■ **Work request**: Please output exactly the lines of the material from the first through the line containing "-- what changed: Replaces", and nothing more.
━━ Data extracts ━━
-- pv_equiv track=rewrite | github.com/zoltanf/mondo | scripts/generate_output_contract_matrix.py | skip_parens
-- ===== SOURCE A (Python) =====
-- def skip_parens(s: str, i: int) -> int:
--     if i >= len(s) or s[i] != "(":
--         return i
--     depth = 0
--     while i < len(s):
--         ch = s[i]
--         if ch == "(":
--             depth += 1
--         elif ch == ")":
--             depth -= 1
--             if depth == 0:
--                 return i + 1
--         i += 1
--     return i
-- ===== SOURCE B (Python) =====
-- def skip_parens(s: str, i: int) -> int:
--     # Recursive decomposition: skip each nested group by a recursive call
--     # instead of tracking a depth counter in a flat scan.
--     if i >= len(s) or s[i] != "(":
--         return i
--     j = i + 1
--     while j < len(s):
--         ch = s[j]
--         if ch == ")":
--             return j + 1
--         if ch == "(":
--             j = skip_parens(s, j)
--         else:
--             j += 1
--     return j
-- ===== Notes on version B (the rewrite author's own statement) =====
-- stated objective: alternative
-- what changed: Replaces the flat scan with a depth counter by recursion over the nested parenthesis structure: the loop skips each inner group with a recursive call and returns right after the first top-level ')'.
import Mathlib
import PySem

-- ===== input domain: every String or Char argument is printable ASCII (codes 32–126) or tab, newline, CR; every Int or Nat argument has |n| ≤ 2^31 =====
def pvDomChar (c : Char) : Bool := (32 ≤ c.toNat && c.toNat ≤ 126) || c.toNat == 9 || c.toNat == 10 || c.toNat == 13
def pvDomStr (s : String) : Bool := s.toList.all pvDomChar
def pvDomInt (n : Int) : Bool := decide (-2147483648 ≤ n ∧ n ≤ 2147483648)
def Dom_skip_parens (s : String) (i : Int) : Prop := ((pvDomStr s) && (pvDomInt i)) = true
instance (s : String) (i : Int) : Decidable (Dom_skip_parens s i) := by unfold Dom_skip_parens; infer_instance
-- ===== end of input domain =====

-- B replaces A's flat depth-counter scan by recursion over the nested parenthesis
-- structure (a recursive call skips each inner group); same return value, different decomposition.

-- ===== PORT A =====
-- the while loop of A: i is the scan index, depth the open-paren counter
def pvALoop (cs : List Char) (i depth : Int) : Int :=
  if _h : i < (cs.length : Int) then
    match PySem.List.pyGet? cs i with
    | some '(' => pvALoop cs (i + 1) (depth + 1)
    | some ')' => if depth - 1 = 0 then i + 1 else pvALoop cs (i + 1) (depth - 1)
    | _ => pvALoop cs (i + 1) depth   -- none = IndexError in Python (excluded by Pre_); junk: continue
  else i
termination_by (cs.length - i).toNat
decreasing_by all_goals omega

def skip_parens (s : String) (i : Int) : Int :=
  let cs := s.toList
  if (cs.length : Int) ≤ i then i
  else
    match PySem.List.pyGet? cs i with
    | some '(' => pvALoop cs i 0
    | _ => i     -- s[i] ≠ '(' → return i; none = IndexError (excluded by Pre_), junk: i

-- ===== PORT B =====
-- Source B's recursion made total with fuel (one unit per call; the top level supplies
-- provably enough, see lemma pvAltLoop_eq below); structure mirrors Source B exactly.
mutual
def pvAltGo (cs : List Char) : Nat → Int → Int
  | 0, i => i                     -- fuel exhaustion: unreachable from the top-level call
  | fuel + 1, i =>
    if (cs.length : Int) ≤ i then i
    else
      match PySem.List.pyGet? cs i with
      | some '(' => pvAltLoop cs fuel (i + 1)
      | _ => i

def pvAltLoop (cs : List Char) : Nat → Int → Int
  | 0, j => j                     -- fuel exhaustion: unreachable from the top-level call
  | fuel + 1, j =>
    if j < (cs.length : Int) then
      match PySem.List.pyGet? cs j with
      | some ')' => j + 1
      | some '(' => pvAltLoop cs fuel (pvAltGo cs fuel j)
      | _ => pvAltLoop cs fuel (j + 1)
    else j
end

def skip_parens_alt (s : String) (i : Int) : Int :=
  let cs := s.toList
  pvAltGo cs (4 * cs.length + 8) i

-- ===== PRECONDITION & SPEC =====
-- Pre_ excludes exactly the inputs with i < -len(s) (and i < len(s)) on which Python's
-- s[i] raises IndexError in both A and B; A (and B) return on every admitted input.
def Pre_skip_parens (s : String) (i : Int) : Prop := -(PySem.Str.len s) ≤ i
instance (s : String) (i : Int) : Decidable (Pre_skip_parens s i) := by unfold Pre_skip_parens; infer_instance

def pvWitness_skip_parens : String × Int := ("(a(b))c", 0)

def Spec_skip_parens (s : String) (i : Int) (out : Int) : Prop := out = skip_parens_alt s i
instance (s : String) (i : Int) (out : Int) : Decidable (Spec_skip_parens s i out) := by unfold Spec_skip_parens; infer_instance

-- ===== CLAIM (what is proved, stated in full; the proofs are below) =====
def Claim_equal_skip_parens : Prop := ∀ (s : String) (i : Int), Dom_skip_parens s i → Pre_skip_parens s i → Spec_skip_parens s i (skip_parens s i)

-- ===== LEMMAS AND PROOFS =====

theorem pvALoop_stop (cs : List Char) (j d : Int) (hj : ¬ j < (cs.length : Int)) :
    pvALoop cs j d = j := by
  rw [pvALoop]; simp [hj]

theorem pvALoop_step (cs : List Char) (j d : Int) (hj : j < (cs.length : Int)) :
    pvALoop cs j d =
      if PySem.List.pyGet? cs j = some '(' then pvALoop cs (j + 1) (d + 1)
      else if PySem.List.pyGet? cs j = some ')' then
        (if d - 1 = 0 then j + 1 else pvALoop cs (j + 1) (d - 1))
      else pvALoop cs (j + 1) d := by
  rw [pvALoop]
  simp only [hj, dite_true]
  split
  · rename_i heq; simp [heq]
  · rename_i heq; simp [heq]
  · rename_i h1 h2
    rw [if_neg, if_neg] <;> simp_all

theorem pvAltGo_step (cs : List Char) (fuel : Nat) (i : Int) :
    pvAltGo cs (fuel + 1) i =
      if (cs.length : Int) ≤ i then i
      else if PySem.List.pyGet? cs i = some '(' then pvAltLoop cs fuel (i + 1)
      else i := by
  rw [pvAltGo]
  split
  · rfl
  · split
    · rename_i heq; simp [heq]
    · rename_i h1
      rw [if_neg]
      simp_all

theorem pvAltLoop_step (cs : List Char) (fuel : Nat) (j : Int) :
    pvAltLoop cs (fuel + 1) j =
      if j < (cs.length : Int) then
        (if PySem.List.pyGet? cs j = some ')' then j + 1
         else if PySem.List.pyGet? cs j = some '(' then pvAltLoop cs fuel (pvAltGo cs fuel j)
         else pvAltLoop cs fuel (j + 1))
      else j := by
  rw [pvAltLoop]
  split
  · split
    · rename_i heq; simp [heq]
    · rename_i heq; simp [heq]
    · rename_i h1 h2
      rw [if_neg, if_neg] <;> simp_all
  · rfl

-- A's loop never moves backwards
theorem pvALoop_ge (cs : List Char) (n : Nat) :
    ∀ (j d : Int), (↑cs.length - j).toNat ≤ n → j ≤ pvALoop cs j d := by
  induction n with
  | zero =>
    intro j d h
    rw [pvALoop_stop cs j d (by omega)]
  | succ n ih =>
    intro j d h
    by_cases hj : j < (cs.length : Int)
    · have h1 : (↑cs.length - (j + 1)).toNat ≤ n := by omega
      rw [pvALoop_step cs j d hj]
      split
      · exact le_trans (by omega) (ih (j + 1) (d + 1) h1)
      · split
        · split
          · omega
          · exact le_trans (by omega) (ih (j + 1) (d - 1) h1)
        · exact le_trans (by omega) (ih (j + 1) d h1)
    · rw [pvALoop_stop cs j d hj]

theorem pvALoop_ge' (cs : List Char) (j d : Int) : j ≤ pvALoop cs j d :=
  pvALoop_ge cs (↑cs.length - j).toNat j d (le_refl _)

-- the depth counter decomposes: skipping at depth d+1 = skip one balanced group, then depth d
theorem pvALoop_key (cs : List Char) (n : Nat) :
    ∀ (j d : Int), (↑cs.length - j).toNat ≤ n → 1 ≤ d →
      pvALoop cs j (d + 1) = pvALoop cs (pvALoop cs j 1) d := by
  induction n with
  | zero =>
    intro j d h _
    have hj : ¬ j < (cs.length : Int) := by omega
    rw [pvALoop_stop cs j (d + 1) hj, pvALoop_stop cs j 1 hj, pvALoop_stop cs j d hj]
  | succ n ih =>
    intro j d h hd
    by_cases hj : j < (cs.length : Int)
    · have h1 : (↑cs.length - (j + 1)).toNat ≤ n := by omega
      rw [pvALoop_step cs j (d + 1) hj]
      conv_rhs => rw [pvALoop_step cs j 1 hj]
      by_cases hc1 : PySem.List.pyGet? cs j = some '('
      · rw [if_pos hc1, if_pos hc1]
        have e3 : pvALoop cs (j + 1) (1 + 1) = pvALoop cs (pvALoop cs (j + 1) 1) 1 :=
          ih (j + 1) 1 h1 (by omega)
        rw [e3]
        have e1 : pvALoop cs (j + 1) (d + 1 + 1) = pvALoop cs (pvALoop cs (j + 1) 1) (d + 1) :=
          ih (j + 1) (d + 1) h1 (by omega)
        rw [e1]
        have hk : j + 1 ≤ pvALoop cs (j + 1) 1 := pvALoop_ge' cs (j + 1) 1
        exact ih (pvALoop cs (j + 1) 1) d (by omega) hd
      · by_cases hc2 : PySem.List.pyGet? cs j = some ')'
        · rw [if_neg hc1, if_pos hc2, if_neg hc1, if_pos hc2]
          rw [if_neg (show ¬ (d + 1 - 1 = 0) by omega), if_pos (show (1:Int) - 1 = 0 by norm_num)]
          have : d + 1 - 1 = d := by ring
          rw [this]
        · rw [if_neg hc1, if_neg hc2, if_neg hc1, if_neg hc2]
          exact ih (j + 1) d h1 hd
    · rw [pvALoop_stop cs j (d + 1) hj, pvALoop_stop cs j 1 hj, pvALoop_stop cs j d hj]

-- B's loop (with enough fuel) computes A's loop at depth 1
theorem pvAltLoop_eq (cs : List Char) (n : Nat) :
    ∀ (j : Int) (fuel : Nat), (↑cs.length - j).toNat ≤ n →
      2 * (↑cs.length - j).toNat + 2 ≤ fuel →
      pvAltLoop cs fuel j = pvALoop cs j 1 := by
  induction n with
  | zero =>
    intro j fuel h hf
    obtain ⟨f, rfl⟩ : ∃ f, fuel = f + 1 := ⟨fuel - 1, by omega⟩
    have hj : ¬ j < (cs.length : Int) := by omega
    rw [pvAltLoop_step, if_neg hj, pvALoop_stop cs j 1 hj]
  | succ n ih =>
    intro j fuel h hf
    obtain ⟨f, rfl⟩ : ∃ f, fuel = f + 1 := ⟨fuel - 1, by omega⟩
    by_cases hj : j < (cs.length : Int)
    · have htn : 1 ≤ (↑cs.length - j).toNat := by omega
      have h1 : (↑cs.length - (j + 1)).toNat = (↑cs.length - j).toNat - 1 := by omega
      rw [pvAltLoop_step, if_pos hj, pvALoop_step cs j 1 hj]
      by_cases hc2 : PySem.List.pyGet? cs j = some ')'
      · rw [if_pos hc2]
        by_cases hc1 : PySem.List.pyGet? cs j = some '('
        · exact absurd (hc1.symm.trans hc2) (by simp)
        · rw [if_neg hc1, if_pos hc2, if_pos (show (1:Int) - 1 = 0 by norm_num)]
      · by_cases hc1 : PySem.List.pyGet? cs j = some '('
        · rw [if_neg hc2, if_pos hc1, if_pos hc1]
          obtain ⟨f', rfl⟩ : ∃ f', f = f' + 1 := ⟨f - 1, by omega⟩
          have hgo : pvAltGo cs (f' + 1) j = pvAltLoop cs f' (j + 1) := by
            rw [pvAltGo_step, if_neg (by omega), if_pos hc1]
          have hin : pvAltLoop cs f' (j + 1) = pvALoop cs (j + 1) 1 :=
            ih (j + 1) f' (by omega) (by omega)
          rw [hgo, hin]
          have hk : j + 1 ≤ pvALoop cs (j + 1) 1 := pvALoop_ge' cs (j + 1) 1
          have hout : pvAltLoop cs (f' + 1) (pvALoop cs (j + 1) 1) =
              pvALoop cs (pvALoop cs (j + 1) 1) 1 :=
            ih (pvALoop cs (j + 1) 1) (f' + 1) (by omega) (by omega)
          rw [hout]
          exact (pvALoop_key cs (↑cs.length - (j + 1)).toNat (j + 1) 1 (le_refl _)
            (by omega)).symm
        · rw [if_neg hc2, if_neg hc1, if_neg hc1, if_neg hc2]
          exact ih (j + 1) f (by omega) (by omega)
    · rw [pvAltLoop_step, if_neg hj, pvALoop_stop cs j 1 hj]

-- ===== VERDICT (by name: the statement is the Claim_ definition above) =====
theorem skip_parens_spec : Claim_equal_skip_parens := by
  intro s i _hDom hPre
  show skip_parens s i = skip_parens_alt s i
  have hPre' : -(s.toList.length : Int) ≤ i := by
    unfold Pre_skip_parens at hPre
    simpa [PySem.Str.len_eq] using hPre
  have hA : skip_parens s i =
      (if ((s.toList.length : Int)) ≤ i then i
       else match PySem.List.pyGet? s.toList i with
        | some '(' => pvALoop s.toList i 0
        | _ => i) := rfl
  have hB : skip_parens_alt s i = pvAltGo s.toList (4 * s.toList.length + 8) i := rfl
  rw [hA, hB]
  obtain ⟨m, hm⟩ : ∃ m, 4 * s.toList.length + 8 = m + 1 := ⟨4 * s.toList.length + 7, by omega⟩
  rw [hm, pvAltGo_step]
  by_cases hge : (s.toList.length : Int) ≤ i
  · rw [if_pos hge, if_pos hge]
  · rw [if_neg hge, if_neg hge]
    have hlt : i < (s.toList.length : Int) := by omega
    cases hc : PySem.List.pyGet? s.toList i with
    | none =>
      exfalso
      rw [PySem.List.pyGet?_eq_none_iff] at hc
      exact hc (by unfold PySem.Raise.InRange; omega)
    | some c =>
      by_cases hop : c = '('
      · subst hop
        rw [if_pos rfl]
        show pvALoop s.toList i 0 = pvAltLoop s.toList m (i + 1)
        rw [pvALoop_step s.toList i 0 hlt, if_pos hc]
        rw [show (0 : Int) + 1 = 1 by norm_num]
        exact (pvAltLoop_eq s.toList (↑s.toList.length - (i + 1)).toNat (i + 1) m
          (le_refl _) (by omega)).symm
      · rw [if_neg (show ¬ (some c = some '(') from fun h => hop (Option.some.inj h))]
        split
        · rename_i heq
          exact absurd (Option.some.inj heq) hop
        · rfl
━━━
■ **Written answer**:
-- pv_equiv track=rewrite | github.com/zoltanf/mondo | scripts/generate_output_contract_matrix.py | skip_parens
-- ===== SOURCE A (Python) =====
-- def skip_parens(s: str, i: int) -> int:
--     if i >= len(s) or s[i] != "(":
--         return i
--     depth = 0
--     while i < len(s):
--         ch = s[i]
--         if ch == "(":
--             depth += 1
--         elif ch == ")":
--             depth -= 1
--             if depth == 0:
--                 return i + 1
--         i += 1
--     return i
-- ===== SOURCE B (Python) =====
-- def skip_parens(s: str, i: int) -> int:
--     # Recursive decomposition: skip each nested group by a recursive call
--     # instead of tracking a depth counter in a flat scan.
--     if i >= len(s) or s[i] != "(":
--         return i
--     j = i + 1
--     while j < len(s):
--         ch = s[j]
--         if ch == ")":
--             return j + 1
--         if ch == "(":
--             j = skip_parens(s, j)
--         else:
--             j += 1
--     return j
-- ===== Notes on version B (the rewrite author's own statement) =====
-- stated objective: alternative
-- what changed: Replaces the flat scan with a depth counter by recursion over the nested parenthesis structure: the loop skips each inner group with a recursive call and returns right after the first top-level ')'.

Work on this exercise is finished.